- _What you should do_
Set down every record exactly as it appears.

- _Records supplied_
****************************************
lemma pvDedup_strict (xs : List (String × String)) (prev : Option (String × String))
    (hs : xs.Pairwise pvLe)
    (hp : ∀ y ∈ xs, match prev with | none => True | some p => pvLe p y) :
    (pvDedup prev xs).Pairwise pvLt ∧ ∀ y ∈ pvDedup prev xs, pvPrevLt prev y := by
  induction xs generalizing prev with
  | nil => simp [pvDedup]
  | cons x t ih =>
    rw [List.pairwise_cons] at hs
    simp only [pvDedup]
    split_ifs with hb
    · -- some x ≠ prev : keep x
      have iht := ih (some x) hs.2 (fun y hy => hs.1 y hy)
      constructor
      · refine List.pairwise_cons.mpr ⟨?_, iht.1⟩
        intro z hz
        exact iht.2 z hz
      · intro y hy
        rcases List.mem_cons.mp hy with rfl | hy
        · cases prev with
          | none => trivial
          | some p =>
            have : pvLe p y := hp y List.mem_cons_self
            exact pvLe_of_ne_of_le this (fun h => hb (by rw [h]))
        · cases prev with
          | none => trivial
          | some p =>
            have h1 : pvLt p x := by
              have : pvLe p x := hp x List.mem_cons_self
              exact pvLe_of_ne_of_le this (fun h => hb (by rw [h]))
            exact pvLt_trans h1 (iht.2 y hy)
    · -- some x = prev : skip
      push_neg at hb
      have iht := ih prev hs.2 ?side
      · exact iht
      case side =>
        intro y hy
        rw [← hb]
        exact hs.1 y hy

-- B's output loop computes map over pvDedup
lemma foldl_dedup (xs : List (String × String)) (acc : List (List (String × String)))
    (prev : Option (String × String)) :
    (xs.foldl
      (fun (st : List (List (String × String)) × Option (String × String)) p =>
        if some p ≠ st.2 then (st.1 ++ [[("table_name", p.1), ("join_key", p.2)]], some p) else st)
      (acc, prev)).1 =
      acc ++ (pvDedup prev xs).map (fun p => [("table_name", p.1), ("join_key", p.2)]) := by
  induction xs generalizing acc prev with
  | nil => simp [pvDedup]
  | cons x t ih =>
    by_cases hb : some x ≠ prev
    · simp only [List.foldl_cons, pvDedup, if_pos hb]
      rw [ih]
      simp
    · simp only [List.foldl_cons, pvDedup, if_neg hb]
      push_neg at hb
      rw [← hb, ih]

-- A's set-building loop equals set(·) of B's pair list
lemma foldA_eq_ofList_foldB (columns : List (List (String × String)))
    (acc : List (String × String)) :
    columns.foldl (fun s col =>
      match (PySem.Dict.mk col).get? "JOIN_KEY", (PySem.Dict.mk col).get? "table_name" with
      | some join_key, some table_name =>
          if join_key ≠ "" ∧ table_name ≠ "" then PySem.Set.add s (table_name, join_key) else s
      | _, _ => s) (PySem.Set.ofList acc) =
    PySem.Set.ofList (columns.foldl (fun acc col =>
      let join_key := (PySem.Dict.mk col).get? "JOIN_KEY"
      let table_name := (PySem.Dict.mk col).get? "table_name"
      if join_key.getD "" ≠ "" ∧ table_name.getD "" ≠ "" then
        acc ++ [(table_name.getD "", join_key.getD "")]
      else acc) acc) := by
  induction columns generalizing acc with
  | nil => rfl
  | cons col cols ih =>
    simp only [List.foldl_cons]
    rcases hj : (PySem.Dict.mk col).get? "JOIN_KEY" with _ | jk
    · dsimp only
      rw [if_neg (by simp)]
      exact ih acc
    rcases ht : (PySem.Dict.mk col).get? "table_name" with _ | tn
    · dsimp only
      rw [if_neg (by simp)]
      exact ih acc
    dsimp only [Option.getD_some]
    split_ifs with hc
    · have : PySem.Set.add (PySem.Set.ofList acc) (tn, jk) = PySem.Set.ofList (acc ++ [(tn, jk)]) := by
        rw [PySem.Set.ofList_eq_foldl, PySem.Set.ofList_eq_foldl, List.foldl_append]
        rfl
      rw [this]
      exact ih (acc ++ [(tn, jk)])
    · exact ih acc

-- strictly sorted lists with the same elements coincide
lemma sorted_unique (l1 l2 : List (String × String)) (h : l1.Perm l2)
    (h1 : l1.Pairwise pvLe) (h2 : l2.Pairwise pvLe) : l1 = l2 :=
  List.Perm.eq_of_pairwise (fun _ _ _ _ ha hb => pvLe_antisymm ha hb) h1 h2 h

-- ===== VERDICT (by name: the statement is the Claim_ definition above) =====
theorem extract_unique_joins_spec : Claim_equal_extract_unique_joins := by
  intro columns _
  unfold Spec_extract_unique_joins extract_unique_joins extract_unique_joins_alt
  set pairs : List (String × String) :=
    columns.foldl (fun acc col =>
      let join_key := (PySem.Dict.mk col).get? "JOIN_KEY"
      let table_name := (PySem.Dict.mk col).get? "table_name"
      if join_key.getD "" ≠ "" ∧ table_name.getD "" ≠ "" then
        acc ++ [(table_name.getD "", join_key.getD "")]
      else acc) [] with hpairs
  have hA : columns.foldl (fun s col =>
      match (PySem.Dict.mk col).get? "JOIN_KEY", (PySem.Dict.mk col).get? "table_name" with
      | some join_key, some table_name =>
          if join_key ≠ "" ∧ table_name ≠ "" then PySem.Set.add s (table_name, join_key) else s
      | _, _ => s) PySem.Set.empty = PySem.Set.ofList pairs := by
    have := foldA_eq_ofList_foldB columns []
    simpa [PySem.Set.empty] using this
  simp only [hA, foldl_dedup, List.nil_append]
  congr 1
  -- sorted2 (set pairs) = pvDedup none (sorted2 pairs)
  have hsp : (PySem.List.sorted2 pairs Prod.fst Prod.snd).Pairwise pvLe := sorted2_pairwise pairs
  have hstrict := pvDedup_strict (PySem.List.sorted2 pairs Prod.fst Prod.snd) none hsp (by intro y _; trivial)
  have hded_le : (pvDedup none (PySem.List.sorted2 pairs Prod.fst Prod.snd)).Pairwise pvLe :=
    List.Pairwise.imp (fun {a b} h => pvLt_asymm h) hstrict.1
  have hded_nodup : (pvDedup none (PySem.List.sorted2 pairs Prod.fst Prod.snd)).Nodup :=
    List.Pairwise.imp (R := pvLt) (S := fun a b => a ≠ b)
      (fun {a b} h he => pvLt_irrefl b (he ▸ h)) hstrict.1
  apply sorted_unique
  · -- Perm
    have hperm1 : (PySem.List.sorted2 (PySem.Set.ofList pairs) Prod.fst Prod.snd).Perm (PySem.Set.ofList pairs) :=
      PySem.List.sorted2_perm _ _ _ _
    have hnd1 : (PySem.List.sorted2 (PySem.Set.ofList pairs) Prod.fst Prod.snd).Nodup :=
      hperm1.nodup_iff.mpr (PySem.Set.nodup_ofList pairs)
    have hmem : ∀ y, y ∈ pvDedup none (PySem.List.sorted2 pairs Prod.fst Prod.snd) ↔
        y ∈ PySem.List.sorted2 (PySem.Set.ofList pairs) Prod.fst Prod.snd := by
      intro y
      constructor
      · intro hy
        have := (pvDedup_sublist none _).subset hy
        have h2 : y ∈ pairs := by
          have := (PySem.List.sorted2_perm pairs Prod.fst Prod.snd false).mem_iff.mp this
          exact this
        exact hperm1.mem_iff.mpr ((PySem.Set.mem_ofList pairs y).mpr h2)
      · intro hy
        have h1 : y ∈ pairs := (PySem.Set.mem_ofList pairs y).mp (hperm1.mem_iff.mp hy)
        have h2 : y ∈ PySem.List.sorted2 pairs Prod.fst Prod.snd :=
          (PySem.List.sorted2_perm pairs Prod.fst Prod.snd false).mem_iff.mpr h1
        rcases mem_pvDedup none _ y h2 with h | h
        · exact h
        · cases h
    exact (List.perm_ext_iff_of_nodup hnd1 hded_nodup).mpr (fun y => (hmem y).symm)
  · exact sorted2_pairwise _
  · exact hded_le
****************************************
- _Final answer_
lemma pvDedup_strict (xs : List (String × String)) (prev : Option (String × String))
    (hs : xs.Pairwise pvLe)
    (hp : ∀ y ∈ xs, match prev with | none => True | some p => pvLe p y) :
    (pvDedup prev xs).Pairwise pvLt ∧ ∀ y ∈ pvDedup prev xs, pvPrevLt prev y := by
  induction xs generalizing prev with
  | nil => simp [pvDedup]
  | cons x t ih =>
    rw [List.pairwise_cons] at hs
    simp only [pvDedup]
    split_ifs with hb
    · -- some x ≠ prev : keep x
      have iht := ih (some x) hs.2 (fun y hy => hs.1 y hy)
      constructor
      · refine List.pairwise_cons.mpr ⟨?_, iht.1⟩
        intro z hz
        exact iht.2 z hz
      · intro y hy
        rcases List.mem_cons.mp hy with rfl | hy
        · cases prev with
          | none => trivial
          | some p =>
            have : pvLe p y := hp y List.mem_cons_self
            exact pvLe_of_ne_of_le this (fun h => hb (by rw [h]))
        · cases prev with
          | none => trivial
          | some p =>
            have h1 : pvLt p x := by
              have : pvLe p x := hp x List.mem_cons_self
              exact pvLe_of_ne_of_le this (fun h => hb (by rw [h]))
            exact pvLt_trans h1 (iht.2 y hy)
    · -- some x = prev : skip
      push_neg at hb
      have iht := ih prev hs.2 ?side
      · exact iht
      case side =>
        intro y hy
        rw [← hb]
        exact hs.1 y hy

-- B's output loop computes map over pvDedup
lemma foldl_dedup (xs : List (String × String)) (acc : List (List (String × String)))
    (prev : Option (String × String)) :
    (xs.foldl
      (fun (st : List (List (String × String)) × Option (String × String)) p =>
        if some p ≠ st.2 then (st.1 ++ [[("table_name", p.1), ("join_key", p.2)]], some p) else st)
      (acc, prev)).1 =
      acc ++ (pvDedup prev xs).map (fun p => [("table_name", p.1), ("join_key", p.2)]) := by
  induction xs generalizing acc prev with
  | nil => simp [pvDedup]
  | cons x t ih =>
    by_cases hb : some x ≠ prev
    · simp only [List.foldl_cons, pvDedup, if_pos hb]
      rw [ih]
      simp
    · simp only [List.foldl_cons, pvDedup, if_neg hb]
      push_neg at hb
      rw [← hb, ih]

-- A's set-building loop equals set(·) of B's pair list
lemma foldA_eq_ofList_foldB (columns : List (List (String × String)))
    (acc : List (String × String)) :
    columns.foldl (fun s col =>
      match (PySem.Dict.mk col).get? "JOIN_KEY", (PySem.Dict.mk col).get? "table_name" with
      | some join_key, some table_name =>
          if join_key ≠ "" ∧ table_name ≠ "" then PySem.Set.add s (table_name, join_key) else s
      | _, _ => s) (PySem.Set.ofList acc) =
    PySem.Set.ofList (columns.foldl (fun acc col =>
      let join_key := (PySem.Dict.mk col).get? "JOIN_KEY"
      let table_name := (PySem.Dict.mk col).get? "table_name"
      if join_key.getD "" ≠ "" ∧ table_name.getD "" ≠ "" then
        acc ++ [(table_name.getD "", join_key.getD "")]
      else acc) acc) := by
  induction columns generalizing acc with
  | nil => rfl
  | cons col cols ih =>
    simp only [List.foldl_cons]
    rcases hj : (PySem.Dict.mk col).get? "JOIN_KEY" with _ | jk
    · dsimp only
      rw [if_neg (by simp)]
      exact ih acc
    rcases ht : (PySem.Dict.mk col).get? "table_name" with _ | tn
    · dsimp only
      rw [if_neg (by simp)]
      exact ih acc
    dsimp only [Option.getD_some]
    split_ifs with hc
    · have : PySem.Set.add (PySem.Set.ofList acc) (tn, jk) = PySem.Set.ofList (acc ++ [(tn, jk)]) := by
        rw [PySem.Set.ofList_eq_foldl, PySem.Set.ofList_eq_foldl, List.foldl_append]
        rfl
      rw [this]
      exact ih (acc ++ [(tn, jk)])
    · exact ih acc

-- strictly sorted lists with the same elements coincide
lemma sorted_unique (l1 l2 : List (String × String)) (h : l1.Perm l2)
    (h1 : l1.Pairwise pvLe) (h2 : l2.Pairwise pvLe) : l1 = l2 :=
  List.Perm.eq_of_pairwise (fun _ _ _ _ ha hb => pvLe_antisymm ha hb) h1 h2 h

-- ===== VERDICT (by name: the statement is the Claim_ definition above) =====
theorem extract_unique_joins_spec : Claim_equal_extract_unique_joins := by
  intro columns _
  unfold Spec_extract_unique_joins extract_unique_joins extract_unique_joins_alt
  set pairs : List (String × String) :=
    columns.foldl (fun acc col =>
      let join_key := (PySem.Dict.mk col).get? "JOIN_KEY"
      let table_name := (PySem.Dict.mk col).get? "table_name"
      if join_key.getD "" ≠ "" ∧ table_name.getD "" ≠ "" then
        acc ++ [(table_name.getD "", join_key.getD "")]
      else acc) [] with hpairs
  have hA : columns.foldl (fun s col =>
      match (PySem.Dict.mk col).get? "JOIN_KEY", (PySem.Dict.mk col).get? "table_name" with
      | some join_key, some table_name =>
          if join_key ≠ "" ∧ table_name ≠ "" then PySem.Set.add s (table_name, join_key) else s
      | _, _ => s) PySem.Set.empty = PySem.Set.ofList pairs := by
    have := foldA_eq_ofList_foldB columns []
    simpa [PySem.Set.empty] using this
  simp only [hA, foldl_dedup, List.nil_append]
  congr 1
  -- sorted2 (set pairs) = pvDedup none (sorted2 pairs)
  have hsp : (PySem.List.sorted2 pairs Prod.fst Prod.snd).Pairwise pvLe := sorted2_pairwise pairs
  have hstrict := pvDedup_strict (PySem.List.sorted2 pairs Prod.fst Prod.snd) none hsp (by intro y _; trivial)
  have hded_le : (pvDedup none (PySem.List.sorted2 pairs Prod.fst Prod.snd)).Pairwise pvLe :=
    List.Pairwise.imp (fun {a b} h => pvLt_asymm h) hstrict.1
  have hded_nodup : (pvDedup none (PySem.List.sorted2 pairs Prod.fst Prod.snd)).Nodup :=
    List.Pairwise.imp (R := pvLt) (S := fun a b => a ≠ b)
      (fun {a b} h he => pvLt_irrefl b (he ▸ h)) hstrict.1
  apply sorted_unique
  · -- Perm
    have hperm1 : (PySem.List.sorted2 (PySem.Set.ofList pairs) Prod.fst Prod.snd).Perm (PySem.Set.ofList pairs) :=
      PySem.List.sorted2_perm _ _ _ _
    have hnd1 : (PySem.List.sorted2 (PySem.Set.ofList pairs) Prod.fst Prod.snd).Nodup :=
      hperm1.nodup_iff.mpr (PySem.Set.nodup_ofList pairs)
    have hmem : ∀ y, y ∈ pvDedup none (PySem.List.sorted2 pairs Prod.fst Prod.snd) ↔
        y ∈ PySem.List.sorted2 (PySem.Set.ofList pairs) Prod.fst Prod.snd := by
      intro y
      constructor
      · intro hy
        have := (pvDedup_sublist none _).subset hy
        have h2 : y ∈ pairs := by
          have := (PySem.List.sorted2_perm pairs Prod.fst Prod.snd false).mem_iff.mp this
          exact this
        exact hperm1.mem_iff.mpr ((PySem.Set.mem_ofList pairs y).mpr h2)
      · intro hy
        have h1 : y ∈ pairs := (PySem.Set.mem_ofList pairs y).mp (hperm1.mem_iff.mp hy)
        have h2 : y ∈ PySem.List.sorted2 pairs Prod.fst Prod.snd :=
          (PySem.List.sorted2_perm pairs Prod.fst Prod.snd false).mem_iff.mpr h1
        rcases mem_pvDedup none _ y h2 with h | h
        · exact h
        · cases h
    exact (List.perm_ext_iff_of_nodup hnd1 hded_nodup).mpr (fun y => (hmem y).symm)
  · exact sorted2_pairwise _
  · exact hded_le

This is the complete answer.